*Your assignment*. Search the listing below for the line containing "have hlen : ((pre.length". From there through the line containing "have hSnodup : S.Nodup := by", transcribe every line exactly, both ends included.
Start of Block
-- pv_equiv track=rewrite | github.com/Stargazer131/String-Matching-Algorithms | left_to_right/shift_or.py | build_Sc_table
-- ===== SOURCE A (Python) =====
-- def build_Sc_table(x: str, y: str):
--     alphabet = set(x+y)
--     Sc = {}
--     for c in alphabet:
--         binary_string = ''
--         for char in x:
--             if char == c:
--                 binary_string += '0'
--             else:
--                 binary_string += '1'
--
--         # convert from binary string to int -> only int can use bitwise operation
--         Sc[c] = int(binary_string, 2)
--
--     return Sc
-- ===== SOURCE B (Python) =====
-- def build_Sc_table(x: str, y: str):
--     n = len(x)
--     rows = {c: bytearray(b'1' * n) for c in dict.fromkeys(x + y)}
--     for i, ch in enumerate(x):
--         rows[ch][i] = 0x30          # ASCII '0'
--     return {c: int(bytes(row), 2) for c, row in rows.items()}
-- ===== Notes on version B (the rewrite author's own statement) =====
-- stated objective: faster
-- what changed: Instead of rebuilding and parsing a fresh |x|-character binary string for every alphabet character (a Python-level loop per character), B initialises one all-ones byte row per distinct character and clears the matching position in a single pass over x, then parses each row once.
import Mathlib
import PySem

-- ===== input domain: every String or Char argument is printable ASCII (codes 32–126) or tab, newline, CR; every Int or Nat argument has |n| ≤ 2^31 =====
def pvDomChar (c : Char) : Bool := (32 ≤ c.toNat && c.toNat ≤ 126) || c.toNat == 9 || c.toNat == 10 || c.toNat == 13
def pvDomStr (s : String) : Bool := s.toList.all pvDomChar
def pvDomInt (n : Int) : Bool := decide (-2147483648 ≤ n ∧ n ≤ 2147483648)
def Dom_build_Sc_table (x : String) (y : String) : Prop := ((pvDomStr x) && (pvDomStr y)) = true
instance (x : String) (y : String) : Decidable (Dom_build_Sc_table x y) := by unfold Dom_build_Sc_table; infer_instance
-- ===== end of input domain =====

-- B replaces A's per-alphabet-character rebuild of an |x|-length binary string by one pass over x
-- clearing the matching position in a per-character all-ones row (objective: faster, measured).


-- ===== PORT A =====
-- int(s, 2), hand-ported: exact on the strings these programs feed it (only digits '0'/'1');
-- none exactly where Python raises ValueError (the empty string).
def pvIntBase2? (bs : List Char) : Option Int :=
  if bs = [] then none
  else some (bs.foldl (fun a ch => a * 2 + (if ch = '0' then 0 else 1)) 0)

def build_Sc_table (x : String) (y : String) : List (String × Int) :=
  let alphabet : PySem.Set Char := PySem.Set.ofList (x.toList ++ y.toList)
  let Sc : PySem.Dict String Int :=
    alphabet.foldl
      (fun Sc c =>
        let binary_string : List Char :=
          x.toList.foldl (fun bs char => bs ++ [if char = c then '0' else '1']) []
        match pvIntBase2? binary_string with
        | some v => Sc.insert (String.singleton c) v
        | none => Sc)   -- unreachable under Pre_ (Python raises here)
      PySem.Dict.empty
  Sc.items

-- ===== PORT B =====
-- Source B's bytearrays of ASCII '1'/'0' bytes are ported as List Char rows; rows[ch][i] = 0x30 is
-- the in-place index assignment PySem.List.pySetD (i is always in range: 0 ≤ i < len(x)).
def build_Sc_table_alt (x : String) (y : String) : List (String × Int) :=
  let n : Nat := x.toList.length
  let keys : List Char := PySem.List.dedup (x.toList ++ y.toList)
  let rows0 : PySem.Dict Char (List Char) :=
    keys.foldl (fun d c => d.insert c (List.replicate n '1')) PySem.Dict.empty
  let rows : PySem.Dict Char (List Char) :=
    (PySem.List.enumerate x.toList).foldl
      (fun d p => d.insert p.2 (PySem.List.pySetD (d.getD p.2 []) p.1 '0')) rows0
  let out : PySem.Dict String Int :=
    rows.items.foldl
      (fun d q => d.insert (String.singleton q.1) ((pvIntBase2? q.2).getD 0)) PySem.Dict.empty
  out.items

-- ===== PRECONDITION & SPEC =====
-- Pre_ excludes exactly the inputs where both Pythons raise ValueError: with x empty and the
-- alphabet nonempty, A's int('', 2) — and B's int(b'', 2) — raise.
def Pre_build_Sc_table (x : String) (y : String) : Prop := x = "" → y = ""
instance (x : String) (y : String) : Decidable (Pre_build_Sc_table x y) := by
  unfold Pre_build_Sc_table; infer_instance
def pvWitness_build_Sc_table : String × String := ("abc", "bd")

def Spec_build_Sc_table (x : String) (y : String) (out : List (String × Int)) : Prop := out = build_Sc_table_alt x y
instance (x : String) (y : String) (out : List (String × Int)) : Decidable (Spec_build_Sc_table x y out) := by unfold Spec_build_Sc_table; infer_instance

-- ===== CLAIM (what is proved, stated in full; the proofs are below) =====
def Claim_equal_build_Sc_table : Prop := ∀ (x : String) (y : String), Dom_build_Sc_table x y → Pre_build_Sc_table x y → Spec_build_Sc_table x y (build_Sc_table x y)

-- ===== LEMMAS AND PROOFS =====

theorem pv_singleton_injective : Function.Injective String.singleton := fun a b h => by
  simpa using congrArg String.toList h

-- folding fresh, pairwise-distinct keys into a dict appends the pairs in order
theorem pv_items_foldl_insert {α κ ν : Type} [BEq κ] [LawfulBEq κ] (f : α → κ) (g : α → ν) :
    ∀ (cs : List α) (d : PySem.Dict κ ν),
    (cs.map f).Nodup →
    (∀ c ∈ cs, d.contains (f c) = false) →
    (cs.foldl (fun d c => d.insert (f c) (g c)) d).items
      = d.items ++ cs.map (fun c => (f c, g c)) := by
  intro cs
  induction cs with
  | nil => intro d _ _; simp
  | cons c t ih =>
    intro d hnd hfresh
    simp only [List.foldl_cons, List.map_cons]
    rw [ih _ (by simpa using hnd.of_cons)
        (by
          intro c' hc'
          rw [PySem.Dict.contains_insert]
          have h1 : (f c' == f c) = false := by
            simp only [List.map_cons, List.nodup_cons] at hnd
            have : f c' ≠ f c := by
              intro h; exact hnd.1 (h ▸ List.mem_map_of_mem hc')
            simpa using this
          rw [h1, hfresh c' (List.mem_cons_of_mem _ hc')]
          rfl)]
    rw [PySem.Dict.items_insert_of_not_contains _ _ (hfresh c List.mem_cons_self)]
    simp

-- the clearing pass over enumerate x, read off per key of a dict whose items are known
theorem pv_rows_update (ks : List Char) (hnd : ks.Nodup) :
    ∀ (ps : List (Int × Char)) (G : Char → List Char) (d : PySem.Dict Char (List Char)),
    d.items = ks.map (fun c => (c, G c)) →
    (∀ p ∈ ps, p.2 ∈ ks) →
    (ps.foldl (fun d p => d.insert p.2 (PySem.List.pySetD (d.getD p.2 []) p.1 '0')) d).items
      = ks.map (fun c => (c,
          ps.foldl (fun row p => if p.2 = c then PySem.List.pySetD row p.1 '0' else row) (G c))) := by
  intro ps
  induction ps with
  | nil => intro G d hd _; simpa using hd
  | cons p t ih =>
    intro G d hd hmem
    have hpk : p.2 ∈ ks := hmem p List.mem_cons_self
    have hkeys : d.keys = ks := by
      show (List.map (fun x => x.1) d.items) = ks
      rw [hd, List.map_map]
      exact List.map_id ks
    have hget : d.getD p.2 [] = G p.2 := by
      have hm : (p.2, G p.2) ∈ d.items := by
        rw [hd]; exact List.mem_map_of_mem hpk
      have hn : d.keys.Nodup := by rw [hkeys]; exact hnd
      have := PySem.Dict.get?_of_mem_items d hm hn
      simp [PySem.Dict.getD, this]
    have hcont : d.contains p.2 = true :=
      (PySem.Dict.contains_iff_mem_keys d p.2).2 (by rw [hkeys]; exact hpk)
    rw [List.foldl_cons]
    rw [ih (fun c => if c = p.2 then PySem.List.pySetD (G p.2) p.1 '0' else G c) _
        (by
          rw [PySem.Dict.items_insert_of_contains d _ hcont, hd, List.map_map]
          apply List.map_congr_left
          intro a _
          by_cases hap : a = p.2
          · subst hap; simp [hget]
          · simp [hap])
        (fun q hq => hmem q (List.mem_cons_of_mem _ hq))]
    apply List.map_congr_left
    intro a _
    simp only [List.foldl_cons]
    by_cases hap : a = p.2
    · subst hap; simp
    · have h2 : ¬ p.2 = a := fun h => hap h.symm
      simp [hap, h2]

-- the conditional clearing fold turns an all-ones row into A's per-character binary row
theorem pv_row_final (c : Char) :
    ∀ (l : List Char) (pre : List Char),
    (PySem.List.enumerate l ((pre.length : Nat) : Int)).foldl
        (fun row p => if p.2 = c then PySem.List.pySetD row p.1 '0' else row)
        (pre ++ List.replicate l.length '1')
      = pre ++ l.map (fun ch => if ch = c then '0' else '1') := by
  intro l
  induction l with
  | nil => intro pre; simp [PySem.List.enumerate]
  | cons ch t ih =>
    intro pre
    simp only [PySem.List.enumerate_cons, List.foldl_cons]
    have hstep : (if (((pre.length : Nat) : Int), ch).2 = c
          then PySem.List.pySetD (pre ++ List.replicate (ch :: t).length '1') (((pre.length : Nat) : Int), ch).1 '0'
          else pre ++ List.replicate (ch :: t).length '1')
        = (pre ++ [if ch = c then '0' else '1']) ++ List.replicate t.length '1' := by
      by_cases hch : ch = c
      · simp [hch, List.length_cons, List.replicate_succ, List.set_cons_zero]
      · simp only [if_neg hch, List.length_cons, List.replicate_succ]
        simp
    rw [hstep]
    have hlen : ((pre.length : Nat) : Int) + 1 = (((pre ++ [if ch = c then '0' else '1']).length : Nat) : Int) := by
      simp only [List.length_append, List.length_singleton]
      push_cast
      ring
    rw [hlen, ih (pre ++ [if ch = c then '0' else '1'])]
    simp

-- ===== VERDICT (by name: the statement is the Claim_ definition above) =====
theorem build_Sc_table_spec : Claim_equal_build_Sc_table := by
  intro x y _ hpre
  unfold Spec_build_Sc_table build_Sc_table build_Sc_table_alt
  by_cases hx : x = ""
  · have hy := hpre hx
    subst hx; subst hy
    rfl
  · have hlx : x.toList ≠ [] := by
      intro h
      apply hx
      have h2 := congrArg String.ofList h
      simpa using h2
    simp only [← PySem.List.dedup_eq_ofList]
    set S : List Char := PySem.List.dedup (x.toList ++ y.toList) with hS
    have hSnodup : S.Nodup := by
      rw [hS, PySem.List.dedup_eq_ofList]; exact PySem.Set.nodup_ofList _
    -- A's loop body: the binary string is a map over x; it is nonempty, so the parse succeeds
    have hbody : (fun (Sc : PySem.Dict String Int) (c : Char) =>
        match pvIntBase2? (x.toList.foldl (fun bs char => bs ++ [if char = c then '0' else '1']) []) with
        | some v => Sc.insert (String.singleton c) v
        | none => Sc)
        = (fun (Sc : PySem.Dict String Int) (c : Char) =>
            Sc.insert (String.singleton c)
              ((x.toList.map (fun ch => if ch = c then '0' else '1')).foldl
                (fun a ch => a * 2 + (if ch = '0' then 0 else 1)) 0)) := by
      funext Sc c
      rw [PySem.List.foldl_append_singleton_eq_map]
      have hne : x.toList.map (fun char => if char = c then '0' else '1') ≠ [] := by
        simpa using hlx
      simp only [List.nil_append, pvIntBase2?, if_neg hne]
    rw [hbody]
    rw [pv_items_foldl_insert String.singleton _ S PySem.Dict.empty
        (hSnodup.map pv_singleton_injective)
        (fun c _ => PySem.Dict.contains_empty _)]
    -- B's rows after initialisation
    have hrows0 : (S.foldl (fun d c => d.insert c (List.replicate x.toList.length '1'))
          PySem.Dict.empty).items
        = S.map (fun c => (c, List.replicate x.toList.length '1')) := by
      rw [pv_items_foldl_insert (fun c => c) _ S PySem.Dict.empty
          (by simpa using hSnodup)
          (fun c _ => PySem.Dict.contains_empty _)]
      simp [show (PySem.Dict.empty : PySem.Dict Char (List Char)).items = [] from rfl]
    -- B's rows after the clearing pass: each key's row is A's binary row
    have hrow : ∀ c : Char,
        (PySem.List.enumerate x.toList).foldl
          (fun row p => if p.2 = c then PySem.List.pySetD row p.1 '0' else row)
          (List.replicate x.toList.length '1')
        = x.toList.map (fun ch => if ch = c then '0' else '1') := by
      intro c
      have := pv_row_final c x.toList []
      simpa using this
    have hrows : ((PySem.List.enumerate x.toList).foldl
          (fun d p => d.insert p.2 (PySem.List.pySetD (d.getD p.2 []) p.1 '0'))
          (S.foldl (fun d c => d.insert c (List.replicate x.toList.length '1')) PySem.Dict.empty)).items
        = S.map (fun c => (c, x.toList.map (fun ch => if ch = c then '0' else '1'))) := by
      rw [pv_rows_update S hSnodup (PySem.List.enumerate x.toList)
          (fun _ => List.replicate x.toList.length '1') _ hrows0
          (by
            intro p hp
            rw [hS, PySem.List.dedup_eq_ofList, PySem.Set.mem_ofList]
            apply List.mem_append_left
            have := List.mem_map_of_mem (f := fun q : Int × Char => q.2) hp
            rw [PySem.List.map_snd_enumerate] at this
            exact this)]
      apply List.map_congr_left
      intro c _
      rw [hrow c]
    rw [hrows]
    rw [pv_items_foldl_insert (fun q : Char × List Char => String.singleton q.1)
        (fun q => (pvIntBase2? q.2).getD 0) _ PySem.Dict.empty
        (by
          simp only [List.map_map]
          have : ((fun q : Char × List Char => String.singleton q.1) ∘
              (fun c => (c, x.toList.map (fun ch => if ch = c then '0' else '1'))))
              = fun c => String.singleton c := rfl
          rw [this]
          exact hSnodup.map pv_singleton_injective)
        (fun q _ => PySem.Dict.contains_empty _)]
    simp only [show (PySem.Dict.empty : PySem.Dict String Int).items = [] from rfl,
      List.nil_append, List.map_map]
    apply List.map_congr_left
    intro c _
    have hne : x.toList.map (fun ch => if ch = c then '0' else '1') ≠ [] := by
      simpa using hlx
    simp only [Function.comp, pvIntBase2?, if_neg hne, Option.getD_some]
End of Block
*Solution for this task*.
    have hlen : ((pre.length : Nat) : Int) + 1 = (((pre ++ [if ch = c then '0' else '1']).length : Nat) : Int) := by
      simp only [List.length_append, List.length_singleton]
      push_cast
      ring
    rw [hlen, ih (pre ++ [if ch = c then '0' else '1'])]
    simp

-- ===== VERDICT (by name: the statement is the Claim_ definition above) =====
theorem build_Sc_table_spec : Claim_equal_build_Sc_table := by
  intro x y _ hpre
  unfold Spec_build_Sc_table build_Sc_table build_Sc_table_alt
  by_cases hx : x = ""
  · have hy := hpre hx
    subst hx; subst hy
    rfl
  · have hlx : x.toList ≠ [] := by
      intro h
      apply hx
      have h2 := congrArg String.ofList h
      simpa using h2
    simp only [← PySem.List.dedup_eq_ofList]
    set S : List Char := PySem.List.dedup (x.toList ++ y.toList) with hS
    have hSnodup : S.Nodup := by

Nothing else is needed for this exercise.